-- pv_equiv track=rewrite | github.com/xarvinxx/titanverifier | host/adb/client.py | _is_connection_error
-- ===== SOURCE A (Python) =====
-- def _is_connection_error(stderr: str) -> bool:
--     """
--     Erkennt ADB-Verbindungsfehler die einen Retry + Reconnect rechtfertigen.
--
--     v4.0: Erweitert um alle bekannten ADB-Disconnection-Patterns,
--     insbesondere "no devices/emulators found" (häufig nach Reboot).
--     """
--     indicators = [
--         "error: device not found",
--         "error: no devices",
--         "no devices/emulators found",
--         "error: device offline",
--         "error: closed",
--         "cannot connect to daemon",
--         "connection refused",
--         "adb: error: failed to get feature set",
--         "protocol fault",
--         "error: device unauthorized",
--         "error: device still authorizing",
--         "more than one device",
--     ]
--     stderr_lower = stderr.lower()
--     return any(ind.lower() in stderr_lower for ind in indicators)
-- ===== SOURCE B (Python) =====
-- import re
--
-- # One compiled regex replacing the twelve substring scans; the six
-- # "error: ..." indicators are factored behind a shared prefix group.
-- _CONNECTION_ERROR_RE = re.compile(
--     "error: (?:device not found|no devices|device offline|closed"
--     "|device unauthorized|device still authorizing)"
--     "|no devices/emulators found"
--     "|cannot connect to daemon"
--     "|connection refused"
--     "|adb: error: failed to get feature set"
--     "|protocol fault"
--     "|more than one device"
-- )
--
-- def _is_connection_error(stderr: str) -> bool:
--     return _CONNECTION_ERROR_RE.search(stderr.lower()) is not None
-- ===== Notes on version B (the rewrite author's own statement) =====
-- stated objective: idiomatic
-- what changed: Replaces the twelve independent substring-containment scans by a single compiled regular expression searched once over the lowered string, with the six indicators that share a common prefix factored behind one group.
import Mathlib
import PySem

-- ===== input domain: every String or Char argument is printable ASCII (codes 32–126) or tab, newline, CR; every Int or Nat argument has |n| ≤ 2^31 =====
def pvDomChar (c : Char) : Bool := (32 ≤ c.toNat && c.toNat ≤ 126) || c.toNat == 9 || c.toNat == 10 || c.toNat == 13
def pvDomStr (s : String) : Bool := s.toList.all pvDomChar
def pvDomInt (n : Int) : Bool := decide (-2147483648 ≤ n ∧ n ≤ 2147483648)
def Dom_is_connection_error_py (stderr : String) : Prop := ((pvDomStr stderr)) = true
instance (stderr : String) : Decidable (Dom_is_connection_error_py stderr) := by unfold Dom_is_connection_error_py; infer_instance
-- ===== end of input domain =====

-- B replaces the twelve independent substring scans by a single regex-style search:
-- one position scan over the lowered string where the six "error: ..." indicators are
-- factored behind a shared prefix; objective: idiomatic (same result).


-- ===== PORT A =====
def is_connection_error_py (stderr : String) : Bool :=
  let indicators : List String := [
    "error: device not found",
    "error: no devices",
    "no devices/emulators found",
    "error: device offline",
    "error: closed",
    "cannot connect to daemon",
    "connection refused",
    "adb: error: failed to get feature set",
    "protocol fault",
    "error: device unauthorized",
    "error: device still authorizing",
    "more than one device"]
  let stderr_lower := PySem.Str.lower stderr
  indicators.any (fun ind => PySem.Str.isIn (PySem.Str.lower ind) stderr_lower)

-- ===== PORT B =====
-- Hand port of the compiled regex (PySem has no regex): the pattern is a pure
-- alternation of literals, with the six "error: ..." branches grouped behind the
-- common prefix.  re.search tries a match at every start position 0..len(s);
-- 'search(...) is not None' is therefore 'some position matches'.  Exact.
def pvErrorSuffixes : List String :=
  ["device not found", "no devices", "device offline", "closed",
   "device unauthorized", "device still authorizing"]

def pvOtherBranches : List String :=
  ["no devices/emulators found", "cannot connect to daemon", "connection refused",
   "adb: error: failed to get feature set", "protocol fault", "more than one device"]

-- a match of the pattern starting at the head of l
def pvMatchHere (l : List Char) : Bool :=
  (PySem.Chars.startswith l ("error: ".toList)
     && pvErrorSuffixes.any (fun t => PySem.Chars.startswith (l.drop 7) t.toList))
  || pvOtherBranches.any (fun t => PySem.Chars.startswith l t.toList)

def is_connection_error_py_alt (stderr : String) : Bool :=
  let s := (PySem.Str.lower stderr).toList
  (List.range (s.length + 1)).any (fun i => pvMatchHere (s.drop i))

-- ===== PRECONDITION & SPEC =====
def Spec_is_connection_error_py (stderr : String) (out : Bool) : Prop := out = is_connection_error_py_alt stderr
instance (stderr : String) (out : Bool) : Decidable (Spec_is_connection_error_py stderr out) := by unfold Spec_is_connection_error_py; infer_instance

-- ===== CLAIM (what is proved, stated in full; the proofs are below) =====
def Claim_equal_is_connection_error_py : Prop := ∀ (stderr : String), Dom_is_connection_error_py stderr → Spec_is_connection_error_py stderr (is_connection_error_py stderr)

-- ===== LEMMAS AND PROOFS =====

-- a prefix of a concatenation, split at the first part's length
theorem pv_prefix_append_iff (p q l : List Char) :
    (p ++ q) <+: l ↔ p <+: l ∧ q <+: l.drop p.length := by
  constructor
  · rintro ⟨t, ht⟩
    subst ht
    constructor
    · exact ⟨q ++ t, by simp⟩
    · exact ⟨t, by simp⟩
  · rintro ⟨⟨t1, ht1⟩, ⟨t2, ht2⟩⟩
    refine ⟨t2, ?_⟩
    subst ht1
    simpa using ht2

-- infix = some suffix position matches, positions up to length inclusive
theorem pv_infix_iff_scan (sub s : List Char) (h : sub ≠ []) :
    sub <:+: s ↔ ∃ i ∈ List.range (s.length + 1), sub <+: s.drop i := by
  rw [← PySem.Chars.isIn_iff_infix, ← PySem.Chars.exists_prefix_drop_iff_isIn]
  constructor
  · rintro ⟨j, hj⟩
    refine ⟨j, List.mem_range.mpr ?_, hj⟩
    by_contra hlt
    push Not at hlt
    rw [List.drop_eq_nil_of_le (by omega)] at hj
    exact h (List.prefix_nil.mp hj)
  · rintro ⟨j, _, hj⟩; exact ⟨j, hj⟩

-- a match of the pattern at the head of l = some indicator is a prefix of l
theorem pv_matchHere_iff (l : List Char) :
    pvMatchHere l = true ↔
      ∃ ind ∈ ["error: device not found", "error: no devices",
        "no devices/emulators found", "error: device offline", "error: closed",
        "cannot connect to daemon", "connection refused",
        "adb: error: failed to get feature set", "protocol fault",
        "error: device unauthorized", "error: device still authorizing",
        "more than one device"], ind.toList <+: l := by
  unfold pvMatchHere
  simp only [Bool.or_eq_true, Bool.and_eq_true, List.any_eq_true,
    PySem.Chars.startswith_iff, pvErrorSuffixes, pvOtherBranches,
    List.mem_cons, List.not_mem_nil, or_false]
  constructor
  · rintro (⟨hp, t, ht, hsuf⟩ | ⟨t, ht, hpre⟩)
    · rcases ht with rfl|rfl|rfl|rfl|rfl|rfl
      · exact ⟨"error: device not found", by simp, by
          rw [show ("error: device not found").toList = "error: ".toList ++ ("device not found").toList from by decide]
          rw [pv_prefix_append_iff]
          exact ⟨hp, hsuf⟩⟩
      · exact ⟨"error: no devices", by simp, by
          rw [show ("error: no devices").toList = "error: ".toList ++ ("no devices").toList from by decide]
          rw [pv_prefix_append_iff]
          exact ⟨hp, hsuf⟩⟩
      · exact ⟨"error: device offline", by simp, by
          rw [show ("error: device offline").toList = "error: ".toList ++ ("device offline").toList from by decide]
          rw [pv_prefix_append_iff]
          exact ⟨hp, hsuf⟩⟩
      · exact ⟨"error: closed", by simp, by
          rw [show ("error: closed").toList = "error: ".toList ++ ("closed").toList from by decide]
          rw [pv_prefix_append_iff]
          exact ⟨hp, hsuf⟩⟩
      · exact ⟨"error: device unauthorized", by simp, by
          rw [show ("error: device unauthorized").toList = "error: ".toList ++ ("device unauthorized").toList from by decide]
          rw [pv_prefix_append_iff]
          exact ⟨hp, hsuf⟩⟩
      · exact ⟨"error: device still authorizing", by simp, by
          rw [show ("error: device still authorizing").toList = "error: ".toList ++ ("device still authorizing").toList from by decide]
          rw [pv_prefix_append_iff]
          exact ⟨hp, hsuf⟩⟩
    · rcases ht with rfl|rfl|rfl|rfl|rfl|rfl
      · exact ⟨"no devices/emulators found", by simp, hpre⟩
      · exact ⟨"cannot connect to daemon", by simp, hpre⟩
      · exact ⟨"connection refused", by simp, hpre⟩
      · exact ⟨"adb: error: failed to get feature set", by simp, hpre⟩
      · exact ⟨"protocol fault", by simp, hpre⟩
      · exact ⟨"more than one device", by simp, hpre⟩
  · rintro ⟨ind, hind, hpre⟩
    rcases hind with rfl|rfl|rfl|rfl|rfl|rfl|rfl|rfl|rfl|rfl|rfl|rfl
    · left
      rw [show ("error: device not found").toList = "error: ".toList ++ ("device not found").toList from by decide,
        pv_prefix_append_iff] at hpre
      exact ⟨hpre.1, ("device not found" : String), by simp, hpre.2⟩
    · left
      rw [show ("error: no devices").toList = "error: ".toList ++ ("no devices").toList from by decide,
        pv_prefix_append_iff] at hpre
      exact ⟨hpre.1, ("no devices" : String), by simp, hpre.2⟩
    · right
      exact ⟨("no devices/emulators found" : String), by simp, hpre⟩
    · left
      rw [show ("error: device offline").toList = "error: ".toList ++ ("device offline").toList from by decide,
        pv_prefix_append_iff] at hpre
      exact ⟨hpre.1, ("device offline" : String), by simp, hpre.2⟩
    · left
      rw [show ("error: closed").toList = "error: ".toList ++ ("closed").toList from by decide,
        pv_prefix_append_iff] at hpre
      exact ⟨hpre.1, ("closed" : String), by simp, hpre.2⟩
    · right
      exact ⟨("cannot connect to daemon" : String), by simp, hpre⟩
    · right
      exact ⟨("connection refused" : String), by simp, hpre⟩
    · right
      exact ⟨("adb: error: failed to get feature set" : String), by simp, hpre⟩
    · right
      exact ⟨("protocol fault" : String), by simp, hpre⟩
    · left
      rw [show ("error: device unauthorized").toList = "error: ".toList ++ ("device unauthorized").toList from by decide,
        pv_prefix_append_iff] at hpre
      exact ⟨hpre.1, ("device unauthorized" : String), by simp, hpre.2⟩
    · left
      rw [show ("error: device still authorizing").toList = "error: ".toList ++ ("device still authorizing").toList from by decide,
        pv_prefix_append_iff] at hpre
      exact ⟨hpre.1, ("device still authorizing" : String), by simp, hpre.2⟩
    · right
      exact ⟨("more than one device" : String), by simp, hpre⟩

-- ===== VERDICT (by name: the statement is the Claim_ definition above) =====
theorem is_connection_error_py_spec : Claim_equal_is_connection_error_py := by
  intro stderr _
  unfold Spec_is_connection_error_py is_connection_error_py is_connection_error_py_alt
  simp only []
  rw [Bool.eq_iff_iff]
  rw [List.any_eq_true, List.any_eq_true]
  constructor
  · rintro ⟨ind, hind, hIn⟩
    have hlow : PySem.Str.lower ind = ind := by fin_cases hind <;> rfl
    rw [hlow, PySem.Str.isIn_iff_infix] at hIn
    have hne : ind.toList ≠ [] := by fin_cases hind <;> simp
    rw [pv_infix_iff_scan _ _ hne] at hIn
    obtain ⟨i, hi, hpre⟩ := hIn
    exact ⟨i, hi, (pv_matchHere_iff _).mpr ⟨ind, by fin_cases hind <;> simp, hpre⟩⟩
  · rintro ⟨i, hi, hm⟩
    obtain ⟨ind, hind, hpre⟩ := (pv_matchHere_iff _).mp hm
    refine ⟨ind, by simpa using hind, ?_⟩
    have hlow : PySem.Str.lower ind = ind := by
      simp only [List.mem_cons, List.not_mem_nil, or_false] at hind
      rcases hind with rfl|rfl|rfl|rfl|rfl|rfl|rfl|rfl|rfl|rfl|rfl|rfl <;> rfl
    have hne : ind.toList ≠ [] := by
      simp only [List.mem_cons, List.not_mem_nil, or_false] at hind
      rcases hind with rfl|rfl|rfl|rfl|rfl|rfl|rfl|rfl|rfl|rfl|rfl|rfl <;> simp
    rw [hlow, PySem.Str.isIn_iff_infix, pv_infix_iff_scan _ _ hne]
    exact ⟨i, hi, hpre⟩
----------------
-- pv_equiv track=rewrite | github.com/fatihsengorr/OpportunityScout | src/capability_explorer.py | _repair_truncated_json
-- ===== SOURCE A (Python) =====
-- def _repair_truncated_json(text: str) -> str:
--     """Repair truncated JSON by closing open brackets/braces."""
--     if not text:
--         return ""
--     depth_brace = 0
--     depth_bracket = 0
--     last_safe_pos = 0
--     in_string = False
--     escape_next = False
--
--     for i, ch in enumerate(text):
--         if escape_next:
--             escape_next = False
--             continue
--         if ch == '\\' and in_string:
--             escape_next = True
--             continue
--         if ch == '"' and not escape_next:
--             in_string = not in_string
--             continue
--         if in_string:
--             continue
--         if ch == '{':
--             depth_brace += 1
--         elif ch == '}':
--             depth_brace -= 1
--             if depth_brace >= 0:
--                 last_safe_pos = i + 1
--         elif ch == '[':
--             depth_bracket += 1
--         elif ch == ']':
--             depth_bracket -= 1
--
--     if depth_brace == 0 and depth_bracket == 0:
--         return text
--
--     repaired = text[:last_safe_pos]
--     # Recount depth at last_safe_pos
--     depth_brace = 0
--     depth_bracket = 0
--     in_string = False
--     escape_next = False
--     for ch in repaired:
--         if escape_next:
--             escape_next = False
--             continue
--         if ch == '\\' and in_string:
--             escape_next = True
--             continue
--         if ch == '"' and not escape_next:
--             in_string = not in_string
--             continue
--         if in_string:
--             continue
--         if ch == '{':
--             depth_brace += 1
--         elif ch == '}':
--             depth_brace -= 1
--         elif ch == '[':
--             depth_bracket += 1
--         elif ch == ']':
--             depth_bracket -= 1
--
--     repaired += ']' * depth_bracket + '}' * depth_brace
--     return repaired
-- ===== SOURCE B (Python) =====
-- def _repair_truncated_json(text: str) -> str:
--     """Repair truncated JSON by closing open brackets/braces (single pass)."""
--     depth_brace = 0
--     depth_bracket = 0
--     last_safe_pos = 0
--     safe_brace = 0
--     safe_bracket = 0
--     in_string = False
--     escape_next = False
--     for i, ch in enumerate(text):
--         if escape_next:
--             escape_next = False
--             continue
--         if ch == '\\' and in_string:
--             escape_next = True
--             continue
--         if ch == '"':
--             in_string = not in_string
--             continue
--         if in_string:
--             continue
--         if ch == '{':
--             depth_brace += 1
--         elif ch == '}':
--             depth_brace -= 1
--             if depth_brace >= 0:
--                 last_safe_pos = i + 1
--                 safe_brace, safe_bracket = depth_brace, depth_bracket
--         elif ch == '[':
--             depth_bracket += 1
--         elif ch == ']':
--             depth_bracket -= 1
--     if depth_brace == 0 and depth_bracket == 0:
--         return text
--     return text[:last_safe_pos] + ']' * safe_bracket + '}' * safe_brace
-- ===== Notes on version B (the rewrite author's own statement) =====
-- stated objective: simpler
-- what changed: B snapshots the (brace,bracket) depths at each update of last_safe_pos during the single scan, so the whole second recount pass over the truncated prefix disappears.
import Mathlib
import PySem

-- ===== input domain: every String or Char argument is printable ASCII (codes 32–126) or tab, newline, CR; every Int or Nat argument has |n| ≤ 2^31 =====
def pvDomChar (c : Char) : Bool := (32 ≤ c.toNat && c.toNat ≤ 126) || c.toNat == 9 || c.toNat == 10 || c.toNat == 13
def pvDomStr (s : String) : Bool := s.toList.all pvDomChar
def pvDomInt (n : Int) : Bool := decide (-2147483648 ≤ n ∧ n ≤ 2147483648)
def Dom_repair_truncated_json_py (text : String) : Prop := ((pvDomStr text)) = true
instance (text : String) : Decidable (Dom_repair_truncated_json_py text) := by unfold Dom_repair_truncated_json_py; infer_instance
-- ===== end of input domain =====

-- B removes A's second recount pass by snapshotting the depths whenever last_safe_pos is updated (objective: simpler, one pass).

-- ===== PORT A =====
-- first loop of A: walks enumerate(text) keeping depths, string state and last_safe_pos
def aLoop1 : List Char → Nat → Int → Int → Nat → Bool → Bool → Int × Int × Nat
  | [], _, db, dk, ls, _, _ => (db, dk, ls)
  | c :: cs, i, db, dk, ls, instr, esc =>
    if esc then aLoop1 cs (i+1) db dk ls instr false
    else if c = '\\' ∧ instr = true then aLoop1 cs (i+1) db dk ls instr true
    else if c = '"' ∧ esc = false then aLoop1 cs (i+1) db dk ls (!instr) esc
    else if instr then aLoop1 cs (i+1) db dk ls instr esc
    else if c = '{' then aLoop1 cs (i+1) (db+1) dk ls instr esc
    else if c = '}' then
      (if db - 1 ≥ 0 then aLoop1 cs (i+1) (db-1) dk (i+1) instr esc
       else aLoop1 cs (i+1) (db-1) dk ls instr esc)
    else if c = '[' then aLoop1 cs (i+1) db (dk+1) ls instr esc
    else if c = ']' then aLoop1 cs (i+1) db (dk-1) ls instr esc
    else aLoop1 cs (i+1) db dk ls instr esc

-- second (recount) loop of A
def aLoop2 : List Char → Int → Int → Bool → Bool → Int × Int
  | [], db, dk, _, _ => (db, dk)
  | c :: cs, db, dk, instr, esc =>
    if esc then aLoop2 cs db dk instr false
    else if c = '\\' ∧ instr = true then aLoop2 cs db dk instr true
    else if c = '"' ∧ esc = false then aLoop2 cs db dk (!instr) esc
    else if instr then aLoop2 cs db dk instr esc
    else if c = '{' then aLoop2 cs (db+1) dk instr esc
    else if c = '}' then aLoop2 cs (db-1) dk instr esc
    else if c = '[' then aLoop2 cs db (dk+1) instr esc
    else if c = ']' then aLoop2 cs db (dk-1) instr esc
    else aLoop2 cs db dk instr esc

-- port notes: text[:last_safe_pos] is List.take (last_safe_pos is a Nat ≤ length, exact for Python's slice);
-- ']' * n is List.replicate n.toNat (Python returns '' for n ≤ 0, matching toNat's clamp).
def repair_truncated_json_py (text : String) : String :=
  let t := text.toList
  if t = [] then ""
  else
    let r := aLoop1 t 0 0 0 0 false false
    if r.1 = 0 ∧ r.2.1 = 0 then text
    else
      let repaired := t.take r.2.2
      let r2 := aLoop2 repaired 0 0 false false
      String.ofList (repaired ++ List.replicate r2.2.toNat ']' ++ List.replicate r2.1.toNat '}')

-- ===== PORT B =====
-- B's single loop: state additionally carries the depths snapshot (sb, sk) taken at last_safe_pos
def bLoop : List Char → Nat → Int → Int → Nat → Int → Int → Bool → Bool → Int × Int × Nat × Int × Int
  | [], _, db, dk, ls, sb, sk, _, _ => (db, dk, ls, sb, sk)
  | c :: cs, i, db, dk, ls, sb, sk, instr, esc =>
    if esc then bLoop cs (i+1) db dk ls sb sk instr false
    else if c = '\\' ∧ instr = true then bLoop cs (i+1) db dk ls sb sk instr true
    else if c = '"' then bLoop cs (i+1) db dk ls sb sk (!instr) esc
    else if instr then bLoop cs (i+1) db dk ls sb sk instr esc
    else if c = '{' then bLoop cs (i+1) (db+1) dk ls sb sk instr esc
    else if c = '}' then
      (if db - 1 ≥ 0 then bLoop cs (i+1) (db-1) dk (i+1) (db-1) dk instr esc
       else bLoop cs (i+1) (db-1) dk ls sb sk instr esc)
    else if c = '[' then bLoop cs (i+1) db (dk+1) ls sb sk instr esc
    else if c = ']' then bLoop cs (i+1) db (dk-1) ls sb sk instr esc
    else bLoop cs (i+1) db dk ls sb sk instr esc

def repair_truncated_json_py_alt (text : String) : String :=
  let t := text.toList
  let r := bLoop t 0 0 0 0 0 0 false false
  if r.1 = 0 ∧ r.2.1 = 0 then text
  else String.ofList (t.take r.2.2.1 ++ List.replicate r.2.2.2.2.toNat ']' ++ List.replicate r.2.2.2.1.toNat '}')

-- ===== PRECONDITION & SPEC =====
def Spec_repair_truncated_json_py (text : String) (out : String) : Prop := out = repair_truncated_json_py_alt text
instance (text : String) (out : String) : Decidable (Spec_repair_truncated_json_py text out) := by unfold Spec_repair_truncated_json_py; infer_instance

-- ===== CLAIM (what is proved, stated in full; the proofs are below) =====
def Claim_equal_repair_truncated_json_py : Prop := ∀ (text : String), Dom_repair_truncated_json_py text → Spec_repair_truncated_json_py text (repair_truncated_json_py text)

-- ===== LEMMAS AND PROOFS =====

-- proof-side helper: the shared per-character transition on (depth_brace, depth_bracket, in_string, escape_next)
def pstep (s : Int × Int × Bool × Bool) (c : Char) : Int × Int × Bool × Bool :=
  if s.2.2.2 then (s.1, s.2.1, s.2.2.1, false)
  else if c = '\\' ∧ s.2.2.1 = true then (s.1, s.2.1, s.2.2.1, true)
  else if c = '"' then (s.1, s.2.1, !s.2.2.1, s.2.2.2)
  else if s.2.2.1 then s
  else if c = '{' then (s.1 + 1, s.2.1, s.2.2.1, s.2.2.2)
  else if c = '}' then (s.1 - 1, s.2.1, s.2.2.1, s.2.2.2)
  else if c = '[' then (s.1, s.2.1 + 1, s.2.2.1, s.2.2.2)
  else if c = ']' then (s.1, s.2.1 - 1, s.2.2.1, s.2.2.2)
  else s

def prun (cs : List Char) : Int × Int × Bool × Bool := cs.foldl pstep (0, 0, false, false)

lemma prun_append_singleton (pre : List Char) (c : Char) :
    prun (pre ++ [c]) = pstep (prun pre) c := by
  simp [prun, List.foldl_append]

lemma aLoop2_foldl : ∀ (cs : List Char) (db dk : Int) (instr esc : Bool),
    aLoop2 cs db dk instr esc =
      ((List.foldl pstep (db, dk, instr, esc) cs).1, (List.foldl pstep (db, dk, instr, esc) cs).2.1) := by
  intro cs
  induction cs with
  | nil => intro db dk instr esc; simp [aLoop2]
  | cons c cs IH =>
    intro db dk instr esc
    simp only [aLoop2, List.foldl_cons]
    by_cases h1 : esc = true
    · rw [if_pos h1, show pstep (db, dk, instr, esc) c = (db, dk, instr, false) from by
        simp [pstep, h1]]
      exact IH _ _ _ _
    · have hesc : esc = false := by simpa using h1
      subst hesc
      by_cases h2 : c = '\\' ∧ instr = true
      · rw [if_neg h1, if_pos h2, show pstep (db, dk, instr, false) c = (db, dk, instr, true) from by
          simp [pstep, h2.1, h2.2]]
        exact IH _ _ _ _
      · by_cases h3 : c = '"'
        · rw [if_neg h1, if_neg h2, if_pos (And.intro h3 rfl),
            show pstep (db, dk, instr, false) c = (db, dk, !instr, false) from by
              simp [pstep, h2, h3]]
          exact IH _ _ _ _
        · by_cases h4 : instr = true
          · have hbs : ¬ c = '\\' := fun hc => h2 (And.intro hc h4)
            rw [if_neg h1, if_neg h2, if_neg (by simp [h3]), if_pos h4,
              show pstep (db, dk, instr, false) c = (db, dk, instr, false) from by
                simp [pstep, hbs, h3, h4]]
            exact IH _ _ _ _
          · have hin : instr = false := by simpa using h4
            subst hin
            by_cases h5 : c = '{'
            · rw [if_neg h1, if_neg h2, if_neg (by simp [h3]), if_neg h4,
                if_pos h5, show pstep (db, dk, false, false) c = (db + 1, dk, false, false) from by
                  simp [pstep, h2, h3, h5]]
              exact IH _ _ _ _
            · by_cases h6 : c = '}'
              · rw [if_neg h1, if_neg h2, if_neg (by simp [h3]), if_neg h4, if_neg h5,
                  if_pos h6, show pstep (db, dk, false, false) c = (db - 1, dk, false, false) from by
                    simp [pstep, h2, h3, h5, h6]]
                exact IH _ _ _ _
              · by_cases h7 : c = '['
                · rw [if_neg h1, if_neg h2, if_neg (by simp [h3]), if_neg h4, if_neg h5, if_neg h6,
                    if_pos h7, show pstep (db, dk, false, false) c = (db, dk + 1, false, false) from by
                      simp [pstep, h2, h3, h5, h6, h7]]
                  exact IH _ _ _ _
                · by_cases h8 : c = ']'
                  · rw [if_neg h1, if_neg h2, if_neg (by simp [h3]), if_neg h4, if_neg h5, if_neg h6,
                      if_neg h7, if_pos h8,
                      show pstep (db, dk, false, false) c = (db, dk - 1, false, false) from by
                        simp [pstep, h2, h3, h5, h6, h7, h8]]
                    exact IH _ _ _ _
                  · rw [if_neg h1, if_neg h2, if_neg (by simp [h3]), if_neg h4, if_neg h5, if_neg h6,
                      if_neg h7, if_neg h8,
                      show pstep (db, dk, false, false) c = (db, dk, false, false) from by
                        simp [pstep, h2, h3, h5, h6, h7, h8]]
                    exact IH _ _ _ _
----------------
PROBLEM DETAILS:
Begin at the line that has "-- B's single" in the entries above; stop after the line that has "else bLoop cs (i+1) (db-1)". Transcribe exactly those lines and no others.

RESPONSE BELOW:
-- B's single loop: state additionally carries the depths snapshot (sb, sk) taken at last_safe_pos
def bLoop : List Char → Nat → Int → Int → Nat → Int → Int → Bool → Bool → Int × Int × Nat × Int × Int
  | [], _, db, dk, ls, sb, sk, _, _ => (db, dk, ls, sb, sk)
  | c :: cs, i, db, dk, ls, sb, sk, instr, esc =>
    if esc then bLoop cs (i+1) db dk ls sb sk instr false
    else if c = '\\' ∧ instr = true then bLoop cs (i+1) db dk ls sb sk instr true
    else if c = '"' then bLoop cs (i+1) db dk ls sb sk (!instr) esc
    else if instr then bLoop cs (i+1) db dk ls sb sk instr esc
    else if c = '{' then bLoop cs (i+1) (db+1) dk ls sb sk instr esc
    else if c = '}' then
      (if db - 1 ≥ 0 then bLoop cs (i+1) (db-1) dk (i+1) (db-1) dk instr esc
       else bLoop cs (i+1) (db-1) dk ls sb sk instr esc)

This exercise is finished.